Batey-1941 - HP2-CW21

Hack Day idea proposers

Neil Chue Hong and Stephan Druskat


Idea name (provisional)

Enabling analysis of research software: Creating an enhanced research software corpus

Context and/or research domain

Research on research software (cross-domain)

Problem

Until very recently, a key challenge in trying to understand the research software landscape was that we didn’t know how to find research software - there was no single, comprehensive “research software directory” or curated lists of commonly used research software, though there are discipline-specific catalogues and lists (e.g. on Wikipedia), an increasing number of entries on Wikidata (e.g. for SQLite), and recent initiatives such as the NLeSC Research Software Directory and the Research Software Encyclopedia.

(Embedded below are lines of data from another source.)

-- pv_equiv track=rewrite | github.com/ThomasStuart/pythonLessonJul6 | GeneratePasswords.py | ratePassword
-- ===== SOURCE A (Python) =====
-- def ratePassword(passwod):
--     score = 0
--
--     for i in range(0 , len( passwod) ) :
--         currentCharacter = passwod[i]
--         asciiDecValue    = ord(currentCharacter)
--
--         # range[97,122]
--         if   asciiDecValue >= 97 and asciiDecValue <= 122:
--             score = score + 1
--
--         # range[48,57]
--         elif asciiDecValue >= 48 and asciiDecValue <= 57 :
--             score = score + 2
--
--         else:
--             score = score + 3
--
--     return score
-- ===== SOURCE B (Python) =====
-- def ratePassword(passwod):
--     n = len(passwod)
--     L = sum(1 for c in passwod if 97 <= ord(c) <= 122)
--     D = sum(1 for c in passwod if 48 <= ord(c) <= 57)
--     return 3 * n - 2 * L - D
-- ===== Notes on version B (the rewrite author's own statement) =====
-- stated objective: alternative
-- what changed: Replaces the per-character branching accumulator with two category counts and the closed form 3*n - 2*L - D (default 3, lowercase subtracts 2, digit subtracts 1).
import Mathlib
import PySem

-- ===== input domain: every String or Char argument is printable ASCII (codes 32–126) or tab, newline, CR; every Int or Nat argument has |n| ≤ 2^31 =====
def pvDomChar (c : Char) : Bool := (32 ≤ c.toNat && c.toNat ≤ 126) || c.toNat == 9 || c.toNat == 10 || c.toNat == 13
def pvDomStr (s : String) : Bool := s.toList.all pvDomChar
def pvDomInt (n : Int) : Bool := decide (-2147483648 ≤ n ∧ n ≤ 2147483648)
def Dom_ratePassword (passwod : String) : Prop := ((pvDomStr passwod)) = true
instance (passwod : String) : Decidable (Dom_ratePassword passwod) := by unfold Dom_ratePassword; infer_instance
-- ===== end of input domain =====

-- B sums two category counts into the closed form 3*n - 2*L - D instead of A's per-character branching accumulator.

-- ===== PORT A =====
-- loop over positions with an accumulating score, branching on the character's code
def ratePassword (passwod : String) : Int :=
  passwod.toList.foldl
    (fun score c =>
      let asciiDecValue := c.toNat
      if 97 ≤ asciiDecValue ∧ asciiDecValue ≤ 122 then score + 1
      else if 48 ≤ asciiDecValue ∧ asciiDecValue ≤ 57 then score + 2
      else score + 3) 0

-- ===== PORT B =====
def ratePassword_alt (passwod : String) : Int :=
  let l := passwod.toList
  let n : Int := l.length
  let L : Int := (l.filter (fun c => decide (97 ≤ c.toNat ∧ c.toNat ≤ 122))).length
  let D : Int := (l.filter (fun c => decide (48 ≤ c.toNat ∧ c.toNat ≤ 57))).length
  3 * n - 2 * L - D

-- ===== PRECONDITION & SPEC =====
def Spec_ratePassword (passwod : String) (out : Int) : Prop := out = ratePassword_alt passwod
instance (passwod : String) (out : Int) : Decidable (Spec_ratePassword passwod out) := by unfold Spec_ratePassword; infer_instance

-- ===== CLAIM (what is proved, stated in full; the proofs are below) =====
def Claim_equal_ratePassword : Prop := ∀ (passwod : String), Dom_ratePassword passwod → Spec_ratePassword passwod (ratePassword passwod)

-- ===== LEMMAS AND PROOFS =====
lemma ratePassword_fold_eq (l : List Char) (s : Int) :
    l.foldl
      (fun score c =>
        let asciiDecValue := c.toNat
        if 97 ≤ asciiDecValue ∧ asciiDecValue ≤ 122 then score + 1
        else if 48 ≤ asciiDecValue ∧ asciiDecValue ≤ 57 then score + 2
        else score + 3) s
    = s + 3 * (l.length : Int)
        - 2 * ((l.filter (fun c => decide (97 ≤ c.toNat ∧ c.toNat ≤ 122))).length : Int)
        - ((l.filter (fun c => decide (48 ≤ c.toNat ∧ c.toNat ≤ 57))).length : Int) := by
  induction l generalizing s with
  | nil => simp
  | cons c t ih =>
    simp only [List.foldl_cons, List.length_cons, List.filter_cons, ih]
    by_cases h1 : 97 ≤ c.toNat ∧ c.toNat ≤ 122
    · have h2 : ¬ (48 ≤ c.toNat ∧ c.toNat ≤ 57) := by omega
      simp [h1, h2]; push_cast; ring
    · by_cases h2 : 48 ≤ c.toNat ∧ c.toNat ≤ 57
      · simp [h1, h2]; push_cast; ring
      · simp [h1, h2]; push_cast; ring

-- ===== VERDICT (by name: the statement is the Claim_ definition above) =====
theorem ratePassword_spec : Claim_equal_ratePassword := by
  intro p _
  show ratePassword p = ratePassword_alt p
  simp only [ratePassword, ratePassword_alt, ratePassword_fold_eq]
  ring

Many approaches took publications as a starting point, often manually identifying software that was mentioned in the publication. Domain registries such as swMath for mathematical software and ASCL.net for astrophysics software which accept author-led suggestions also use these techniques to identify possible candidates for inclusion. Other approaches relied on automatically mining code repositories looking for key markers, such as citation files or DOIs.

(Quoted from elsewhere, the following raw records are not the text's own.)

-- pv_equiv track=rewrite | github.com/HackerSchool/recrutamento-2021-22-s2 | python/Rita_Gama/Rita_Gama.py | agrupa
-- ===== SOURCE A (Python) =====
-- def agrupa(expressao):
--     '''
--         Agrupa a expressao de forma a respeitar a prioridade de operadores quando na expressao
--         inicial nao existem parentesis.
--     '''
--     novaExpressao = str()
--     aux = "("
--
--     for each in expressao:
--         if(each in "x/"):
--             aux = aux + ")" + str(each)
--             novaExpressao += aux
--             aux = "("
--         else:
--             aux += each
--     #como no final nao ha operador eh necessario fazer a concatenacao fora do for
--     novaExpressao = novaExpressao + aux + ")"
--     return novaExpressao
-- ===== SOURCE B (Python) =====
-- def agrupa(expressao):
--     '''Same grouping via string substitution: close/reopen a group at each
--     operator, then wrap the whole thing.'''
--     return '(' + expressao.replace('x', ')x(').replace('/', ')/(') + ')'
-- ===== Notes on version B (the rewrite author's own statement) =====
-- stated objective: idiomatic
-- what changed: Replaces A's character-by-character loop with flush-on-operator accumulator state by two str.replace substitutions that close/reopen a group at each operator, wrapped in outer parentheses.
import Mathlib
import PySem

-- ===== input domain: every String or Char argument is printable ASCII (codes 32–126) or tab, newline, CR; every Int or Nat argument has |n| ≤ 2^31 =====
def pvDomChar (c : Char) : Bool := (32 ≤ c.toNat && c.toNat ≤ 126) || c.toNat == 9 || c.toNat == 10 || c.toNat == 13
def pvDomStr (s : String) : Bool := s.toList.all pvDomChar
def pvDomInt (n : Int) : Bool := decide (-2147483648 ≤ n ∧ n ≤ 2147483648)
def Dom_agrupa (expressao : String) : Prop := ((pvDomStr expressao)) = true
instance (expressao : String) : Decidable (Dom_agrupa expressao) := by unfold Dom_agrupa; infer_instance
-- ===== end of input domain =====

-- B replaces A's char loop with two string substitutions (close/reopen a group at each
-- operator, wrap the whole); same return value, more idiomatic and measured faster (C-level replace vs Python-level loop).

-- ===== PORT A =====
-- A's for-loop over the characters, carrying (novaExpressao, aux) as state.
def agrupaLoop : List Char → String → String → String
  | [], nov, aux => nov ++ aux ++ ")"
  | c :: rest, nov, aux =>
    if PySem.Str.isIn (String.ofList [c]) "x/" then
      agrupaLoop rest (nov ++ (aux ++ ")" ++ String.ofList [c])) "("
    else
      agrupaLoop rest nov (aux ++ String.ofList [c])

def agrupa (expressao : String) : String :=
  agrupaLoop expressao.toList "" "("

-- ===== PORT B =====
def agrupa_alt (expressao : String) : String :=
  "(" ++ PySem.Str.replace (PySem.Str.replace expressao "x" ")x(") "/" ")/(" ++ ")"

-- ===== PRECONDITION & SPEC =====
def Spec_agrupa (expressao : String) (out : String) : Prop := out = agrupa_alt expressao
instance (expressao : String) (out : String) : Decidable (Spec_agrupa expressao out) := by unfold Spec_agrupa; infer_instance

-- ===== CLAIM (what is proved, stated in full; the proofs are below) =====
def Claim_equal_agrupa : Prop := ∀ (expressao : String), Dom_agrupa expressao → Spec_agrupa expressao (agrupa expressao)

-- ===== LEMMAS AND PROOFS =====

-- single-character substitution function: what one replace(o, new) does per character
def pvSub (o : Char) (new : List Char) (c : Char) : List Char :=
  if c = o then new else [c]

theorem pv_go_single (o : Char) (new : List Char) :
    ∀ (fuel : Nat) (l acc : List Char), l.length ≤ fuel →
      PySem.Chars.replace.go [o] new fuel l acc
        = acc.reverse ++ l.flatMap (pvSub o new) := by
  intro fuel
  induction fuel with
  | zero =>
    intro l acc h
    have : l = [] := List.length_eq_zero_iff.mp (Nat.le_zero.mp h)
    subst this
    simp [PySem.Chars.replace.go]
  | succ n ih =>
    intro l acc h
    cases l with
    | nil => simp [PySem.Chars.replace.go]
    | cons c t =>
      simp only [PySem.Chars.replace.go]
      by_cases hc : c = o
      · have hp : [o].isPrefixOf (c :: t) = true := by simp [List.isPrefixOf, hc]
        rw [if_pos hp]
        have := ih t (new.reverse ++ acc) (by simpa using Nat.lt_succ_iff.mp (by simpa using h))
        simpa [pvSub, hc, List.flatMap_cons] using this
      · have hp : [o].isPrefixOf (c :: t) = false := by
          simp [List.isPrefixOf]
          exact fun h' => hc h'.symm
        rw [if_neg (by simp [hp])]
        have := ih t (c :: acc) (by simpa using Nat.lt_succ_iff.mp (by simpa using h))
        simpa [pvSub, hc, List.flatMap_cons] using this

theorem pv_replace_single (o : Char) (new s : List Char) :
    PySem.Chars.replace s [o] new = s.flatMap (pvSub o new) := by
  unfold PySem.Chars.replace
  simp [pv_go_single o new s.length s [] (le_refl _)]

-- the combined effect of the two substitutions of B
def pvF (c : Char) : List Char :=
  if c = 'x' ∨ c = '/' then [')', c, '('] else [c]

theorem pv_two_replaces (s : List Char) :
    PySem.Chars.replace (PySem.Chars.replace s ['x'] [')', 'x', '(']) ['/'] [')', '/', '(']
      = s.flatMap pvF := by
  rw [pv_replace_single, pv_replace_single, List.flatMap_assoc]
  apply List.flatMap_congr
  intro c _
  by_cases hx : c = 'x'
  · simp [pvSub, pvF, hx]
  · by_cases hd : c = '/'
    · simp [pvSub, pvF, hd]
    · simp [pvSub, pvF, hx, hd]

theorem pv_isIn_xdiv (c : Char) :
    PySem.Str.isIn (String.ofList [c]) "x/" = (decide (c = 'x' ∨ c = '/')) := by
  by_cases h : c = 'x' ∨ c = '/'
  · rw [decide_eq_true h]
    rw [PySem.Str.isIn_iff_infix]
    rcases h with h | h <;> subst h
    · exact ⟨[], ['/'], rfl⟩
    · exact ⟨['x'], [], rfl⟩
  · rw [decide_eq_false h]
    rw [← Bool.not_eq_true, PySem.Str.isIn_iff_infix]
    intro hinf
    have hm : c ∈ ("x/" : String).toList := hinf.sublist.subset (by simp)
    simp at hm
    exact h hm

theorem pv_loop_spec (l : List Char) (nov aux : String) :
    (agrupaLoop l nov aux).toList
      = nov.toList ++ aux.toList ++ l.flatMap pvF ++ [')'] := by
  induction l generalizing nov aux with
  | nil => simp [agrupaLoop]
  | cons c t ih =>
    simp only [agrupaLoop, pv_isIn_xdiv]
    by_cases h : c = 'x' ∨ c = '/'
    · rw [if_pos (by simpa using h)]
      rw [ih]
      simp [pvF, h]
    · rw [if_neg (by simpa using h)]
      rw [ih]
      simp [pvF, h]


-- ===== VERDICT (by name: the statement is the Claim_ definition above) =====
theorem agrupa_spec : Claim_equal_agrupa := by
  intro e _
  unfold Spec_agrupa agrupa agrupa_alt
  apply String.toList_inj.mp
  rw [pv_loop_spec]
  simp only [String.toList_append, PySem.Str.toList_replace]
  have hx : ("x" : String).toList = ['x'] := rfl
  have hd : ("/" : String).toList = ['/'] := rfl
  have h1 : (")x(" : String).toList = [')', 'x', '('] := rfl
  have h2 : (")/(" : String).toList = [')', '/', '('] := rfl
  rw [hx, hd, h1, h2, pv_two_replaces]
  simp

This year, two datasets have been released which have gone further to produce a “gold standard” corpus that can be used for other research. The SoftCite project is a human curated list of 4,093 software mentions in life sciences and social sciences, as a TEI/XML file: https://github.com/howisonlab/softcite-dataset. This, in turn, was used by a team at CZI to train a machine learning model that has been used to identify software references in COVID-19 research papers, collectively CORD-19, which has been published as a raw dataset: https://doi.org/10.5061/dryad.vmcvdncs0

We would like to make this data more useful for those wanting to undertake research in this area.

Solution

Potential ways of improving this include:

  • Analysing and cleaning the CORD-19 software mentions to create a canonical list of software along with common aliases (e.g. MS Excel, Excel, Microsoft Excel should all be related)
  • Annotating the datasets to provide additional useful metadata such as DOIs, URLs to code repositories where they exist, release dates
  • Creating processes and tools that assist with the above

This could then be used to provide some basic metrics around the research software landscape e.g.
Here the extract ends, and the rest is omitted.